There were fears this year that the Securities and Exchange Board of India’s rules on traders depositing upfront margins for intra-day trades would depress volumes. But numbers show that both the cash and derivative segments witnessed very high turnover in November and December, despite SEBI’s rules. In fact exchange turnover hit record levels this year.

There were lots of factors helping exchange volumes, says Deepak Jasani, Head of retail research, HDFC Securities. “As far as institutional flows go, the strength in the rally, flows towards emerging markets generally, cross-deals between FPIs and the re-balancing turnover caused by rejig in the weightage for Indian stocks in global indices helped boost volumes. On the non-institutional side, low transaction charges, lot of time on hand and no hinderance in the form of some sites being barred on office PC have helped in increasing volumes.”

Surge in cash segment

An analysis of the turnover in the cash segment of the NSE shows that average daily turnover in 2020-21 was 60 per cent higher at ₹58,302 crore compared to ₹36,432 crore in FY20. This is the sharpest jump in recent years. Surprisingly, the average trade size also rose 14 per cent in FY21, implying that larger sums were spent per trade.
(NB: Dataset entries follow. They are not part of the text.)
-- pv_equiv track=rewrite | github.com/s8n0gre/SIH | project/local-ai-server/google_vit_clean.py | map_to_municipal_category
-- ===== SOURCE A (Python) =====
-- def map_to_municipal_category(class_name):
--     """Map ViT predictions to municipal categories"""
--     class_lower = class_name.lower()
--
--     if any(word in class_lower for word in ['road', 'street', 'pavement', 'asphalt']):
--         return 'Roads & Infrastructure'
--     elif any(word in class_lower for word in ['water', 'fountain', 'hydrant']):
--         return 'Water & Sewer Services'
--     elif any(word in class_lower for word in ['tree', 'plant', 'flower', 'grass']):
--         return 'Parks & Recreation'
--     elif any(word in class_lower for word in ['light', 'lamp', 'pole']):
--         return 'Electricity & Lighting'
--     elif any(word in class_lower for word in ['trash', 'garbage', 'waste']):
--         return 'Waste Management'
--     elif any(word in class_lower for word in ['building', 'house', 'structure']):
--         return 'Building & Housing'
--     elif any(word in class_lower for word in ['car', 'vehicle', 'traffic']):
--         return 'Transportation'
--     else:
--         return 'Other'
-- ===== SOURCE B (Python) =====
-- _CATEGORIES = (
--     'Roads & Infrastructure',
--     'Water & Sewer Services',
--     'Parks & Recreation',
--     'Electricity & Lighting',
--     'Waste Management',
--     'Building & Housing',
--     'Transportation',
-- )
--
-- # inverted index: keyword -> priority (index of its category in _CATEGORIES)
-- _KEYWORD_PRIORITY = {
--     'road': 0, 'street': 0, 'pavement': 0, 'asphalt': 0,
--     'water': 1, 'fountain': 1, 'hydrant': 1,
--     'tree': 2, 'plant': 2, 'flower': 2, 'grass': 2,
--     'light': 3, 'lamp': 3, 'pole': 3,
--     'trash': 4, 'garbage': 4, 'waste': 4,
--     'building': 5, 'house': 5, 'structure': 5,
--     'car': 6, 'vehicle': 6, 'traffic': 6,
-- }
--
-- def map_to_municipal_category(class_name):
--     """Map ViT predictions to municipal categories"""
--     class_lower = class_name.lower()
--     best = None
--     for keyword, priority in _KEYWORD_PRIORITY.items():
--         if keyword in class_lower:
--             best = priority if best is None else min(best, priority)
--     return 'Other' if best is None else _CATEGORIES[best]
-- ===== Notes on version B (the rewrite author's own statement) =====
-- stated objective: alternative
-- what changed: Replaced the if/elif first-match chain by an inverted keyword->priority index: one flat pass over all keywords accumulates the minimum matching priority (no early exit, no per-category branching), which is then used to index a category array; correct because keyword priorities are listed in chain order, so the minimum matching priority equals the first true branch.
import Mathlib
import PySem

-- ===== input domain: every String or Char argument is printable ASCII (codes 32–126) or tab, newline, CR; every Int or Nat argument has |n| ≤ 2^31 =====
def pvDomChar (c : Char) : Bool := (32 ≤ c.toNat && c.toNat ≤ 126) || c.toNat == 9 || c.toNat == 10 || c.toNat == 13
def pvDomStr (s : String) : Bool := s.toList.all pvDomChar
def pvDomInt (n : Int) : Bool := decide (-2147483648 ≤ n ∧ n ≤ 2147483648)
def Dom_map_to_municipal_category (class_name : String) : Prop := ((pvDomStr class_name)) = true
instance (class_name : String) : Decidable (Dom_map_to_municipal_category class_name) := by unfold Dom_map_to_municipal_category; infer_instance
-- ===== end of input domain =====

-- B replaces A's if/elif first-match chain by an inverted keyword->priority index scanned in one
-- flat pass accumulating the minimum matching priority, then indexing a category array (alternative, same cost).

-- ===== PORT A =====
def map_to_municipal_category (class_name : String) : String :=
  let class_lower := PySem.Str.lower class_name
  if ["road", "street", "pavement", "asphalt"].any (fun word => PySem.Str.isIn word class_lower) then
    "Roads & Infrastructure"
  else if ["water", "fountain", "hydrant"].any (fun word => PySem.Str.isIn word class_lower) then
    "Water & Sewer Services"
  else if ["tree", "plant", "flower", "grass"].any (fun word => PySem.Str.isIn word class_lower) then
    "Parks & Recreation"
  else if ["light", "lamp", "pole"].any (fun word => PySem.Str.isIn word class_lower) then
    "Electricity & Lighting"
  else if ["trash", "garbage", "waste"].any (fun word => PySem.Str.isIn word class_lower) then
    "Waste Management"
  else if ["building", "house", "structure"].any (fun word => PySem.Str.isIn word class_lower) then
    "Building & Housing"
  else if ["car", "vehicle", "traffic"].any (fun word => PySem.Str.isIn word class_lower) then
    "Transportation"
  else
    "Other"

-- ===== PORT B =====
def pvCategories : List String :=
  [ "Roads & Infrastructure", "Water & Sewer Services", "Parks & Recreation",
    "Electricity & Lighting", "Waste Management", "Building & Housing", "Transportation" ]

-- inverted index: keyword -> priority (insertion-order items of the Python dict)
def pvKeywordPriority : List (String × Nat) :=
  [ ("road", 0), ("street", 0), ("pavement", 0), ("asphalt", 0),
    ("water", 1), ("fountain", 1), ("hydrant", 1),
    ("tree", 2), ("plant", 2), ("flower", 2), ("grass", 2),
    ("light", 3), ("lamp", 3), ("pole", 3),
    ("trash", 4), ("garbage", 4), ("waste", 4),
    ("building", 5), ("house", 5), ("structure", 5),
    ("car", 6), ("vehicle", 6), ("traffic", 6) ]

-- the loop: best = priority if best is None else min(best, priority), on a keyword hit
def pvBestStep (class_lower : String) (best : Option Nat) (p : String × Nat) : Option Nat :=
  if PySem.Str.isIn p.1 class_lower then
    match best with
    | none => some p.2
    | some r => some (min r p.2)
  else best

def map_to_municipal_category_alt (class_name : String) : String :=
  let class_lower := PySem.Str.lower class_name
  let best := pvKeywordPriority.foldl (pvBestStep class_lower) none
  match best with
  | none => "Other"
  | some r => pvCategories.getD r "Other"

-- ===== PRECONDITION & SPEC =====
def Spec_map_to_municipal_category (class_name : String) (out : String) : Prop := out = map_to_municipal_category_alt class_name
instance (class_name : String) (out : String) : Decidable (Spec_map_to_municipal_category class_name out) := by unfold Spec_map_to_municipal_category; infer_instance

-- ===== CLAIM (what is proved, stated in full; the proofs are below) =====
def Claim_equal_map_to_municipal_category : Prop := ∀ (class_name : String), Dom_map_to_municipal_category class_name → Spec_map_to_municipal_category class_name (map_to_municipal_category class_name)

-- ===== LEMMAS AND PROOFS =====

-- first matching keyword's priority (the chain's answer), used only in the proof
def pvFirstHit (class_lower : String) : List (String × Nat) → Option Nat
  | [] => none
  | p :: rest => if PySem.Str.isIn p.1 class_lower then some p.2 else pvFirstHit class_lower rest

-- once the accumulator holds a priority ≤ every remaining priority, the fold keeps it
theorem pvFold_stable (s : String) (r : Nat) (L : List (String × Nat))
    (h : ∀ p ∈ L, r ≤ p.2) :
    L.foldl (pvBestStep s) (some r) = some r := by
  induction L with
  | nil => rfl
  | cons p rest ih =>
    have hr : r ≤ p.2 := h p (List.mem_cons_self ..)
    have : pvBestStep s (some r) p = some r := by
      unfold pvBestStep
      split_ifs <;> simp [Nat.min_eq_left hr]
    rw [List.foldl_cons, this]
    exact ih (fun q hq => h q (List.mem_cons_of_mem _ hq))

-- on a priority-nondecreasing list, the min-accumulating fold equals the first hit
theorem pvFold_eq_firstHit (s : String) (L : List (String × Nat))
    (hsorted : L.Pairwise (fun a b => a.2 ≤ b.2)) :
    L.foldl (pvBestStep s) none = pvFirstHit s L := by
  induction L with
  | nil => rfl
  | cons p rest ih =>
    rw [List.foldl_cons]
    rcases List.pairwise_cons.mp hsorted with ⟨hle, hrest⟩
    by_cases hm : PySem.Str.isIn p.1 s = true
    · have h0 : pvBestStep s none p = some p.2 := by unfold pvBestStep; rw [if_pos hm]
      rw [h0, pvFold_stable s p.2 rest hle, pvFirstHit, if_pos hm]
    · have h0 : pvBestStep s none p = none := by unfold pvBestStep; rw [if_neg hm]
      rw [h0, ih hrest, pvFirstHit, if_neg hm]

-- ===== VERDICT (by name: the statement is the Claim_ definition above) =====
set_option maxHeartbeats 4000000 in
theorem map_to_municipal_category_spec : Claim_equal_map_to_municipal_category := by
  intro class_name _
  unfold Spec_map_to_municipal_category map_to_municipal_category map_to_municipal_category_alt
  set s := PySem.Str.lower class_name with hs
  dsimp only
  rw [pvFold_eq_firstHit s pvKeywordPriority (by unfold pvKeywordPriority; decide)]
  unfold pvKeywordPriority pvCategories
  cases h1 : PySem.Str.isIn "road" s <;>
  cases h2 : PySem.Str.isIn "street" s <;>
  cases h3 : PySem.Str.isIn "pavement" s <;>
  cases h4 : PySem.Str.isIn "asphalt" s <;>
  simp only [h1, h2, h3, h4, pvFirstHit, List.any_cons, List.any_nil, Bool.or_true, Bool.true_or,
    Bool.or_false, Bool.false_or, Bool.false_eq_true, if_true, if_false, List.getD] <;>
  first
  | rfl
  | (    cases h5 : PySem.Str.isIn "water" s <;>
    cases h6 : PySem.Str.isIn "fountain" s <;>
    cases h7 : PySem.Str.isIn "hydrant" s <;>
    simp only [h5, h6, h7, pvFirstHit, List.any_cons, List.any_nil, Bool.or_true, Bool.true_or,
      Bool.or_false, Bool.false_or, Bool.false_eq_true, if_true, if_false, List.getD] <;>
    first
    | rfl
    | (      cases h8 : PySem.Str.isIn "tree" s <;>
      cases h9 : PySem.Str.isIn "plant" s <;>
      cases h10 : PySem.Str.isIn "flower" s <;>
      cases h11 : PySem.Str.isIn "grass" s <;>
      simp only [h8, h9, h10, h11, pvFirstHit, List.any_cons, List.any_nil, Bool.or_true, Bool.true_or,
        Bool.or_false, Bool.false_or, Bool.false_eq_true, if_true, if_false, List.getD] <;>
      first
      | rfl
      | (        cases h12 : PySem.Str.isIn "light" s <;>
        cases h13 : PySem.Str.isIn "lamp" s <;>
        cases h14 : PySem.Str.isIn "pole" s <;>
        simp only [h12, h13, h14, pvFirstHit, List.any_cons, List.any_nil, Bool.or_true, Bool.true_or,
          Bool.or_false, Bool.false_or, Bool.false_eq_true, if_true, if_false, List.getD] <;>
        first
        | rfl
        | (          cases h15 : PySem.Str.isIn "trash" s <;>
          cases h16 : PySem.Str.isIn "garbage" s <;>
          cases h17 : PySem.Str.isIn "waste" s <;>
          simp only [h15, h16, h17, pvFirstHit, List.any_cons, List.any_nil, Bool.or_true, Bool.true_or,
            Bool.or_false, Bool.false_or, Bool.false_eq_true, if_true, if_false, List.getD] <;>
          first
          | rfl
          | (            cases h18 : PySem.Str.isIn "building" s <;>
            cases h19 : PySem.Str.isIn "house" s <;>
            cases h20 : PySem.Str.isIn "structure" s <;>
            simp only [h18, h19, h20, pvFirstHit, List.any_cons, List.any_nil, Bool.or_true, Bool.true_or,
              Bool.or_false, Bool.false_or, Bool.false_eq_true, if_true, if_false, List.getD] <;>
            first
            | rfl
            | (              cases h21 : PySem.Str.isIn "car" s <;>
              cases h22 : PySem.Str.isIn "vehicle" s <;>
              cases h23 : PySem.Str.isIn "traffic" s <;>
              simp only [h21, h22, h23, pvFirstHit, List.any_cons, List.any_nil, Bool.or_true, Bool.true_or,
                Bool.or_false, Bool.false_or, Bool.false_eq_true, if_true, if_false, List.getD] <;>
              rfl))))))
The regulator’s move to ask for upfront margin for all trades in the cash segment from September 2020 did depress the turnover in September and October, but volumes once again went up in November, with a new record being set.

Equity derivatives’ numbers

In a similar vein, the turnover in equity derivatives also surged sharply in 2020. The average daily traded turnover in FY21 is ₹20,36,140 crore, 45.6 per cent higher compared to the average daily volume of ₹13,98,345 crore in FY20. However, it needs to be noted that this is a notional turnover, based on the value of option contracts. If only the premium turnover is factored in, the value will shrink considerably.

The extent of traders’ enthusiasm can be gauged from the fact that the turnover in index options and stock options recorded between April and December 2020 has already surpassed the full-year turnover in FY20. The overall F&O turnover in FY21 is already 7 per cent higher than the total turnover in the 12 months of FY20.

“If people start going to office, that portion of volume will fall, thinks Jasani. “If the trend in market becomes sluggish or if FPIs pull money at higher levels, there can be impact on volumes in some quarters. Overall number of participants have increased and equity allocations have also risen; so the trajectory of volumes is higher and hence could be headed higher barring a few months or quarters.”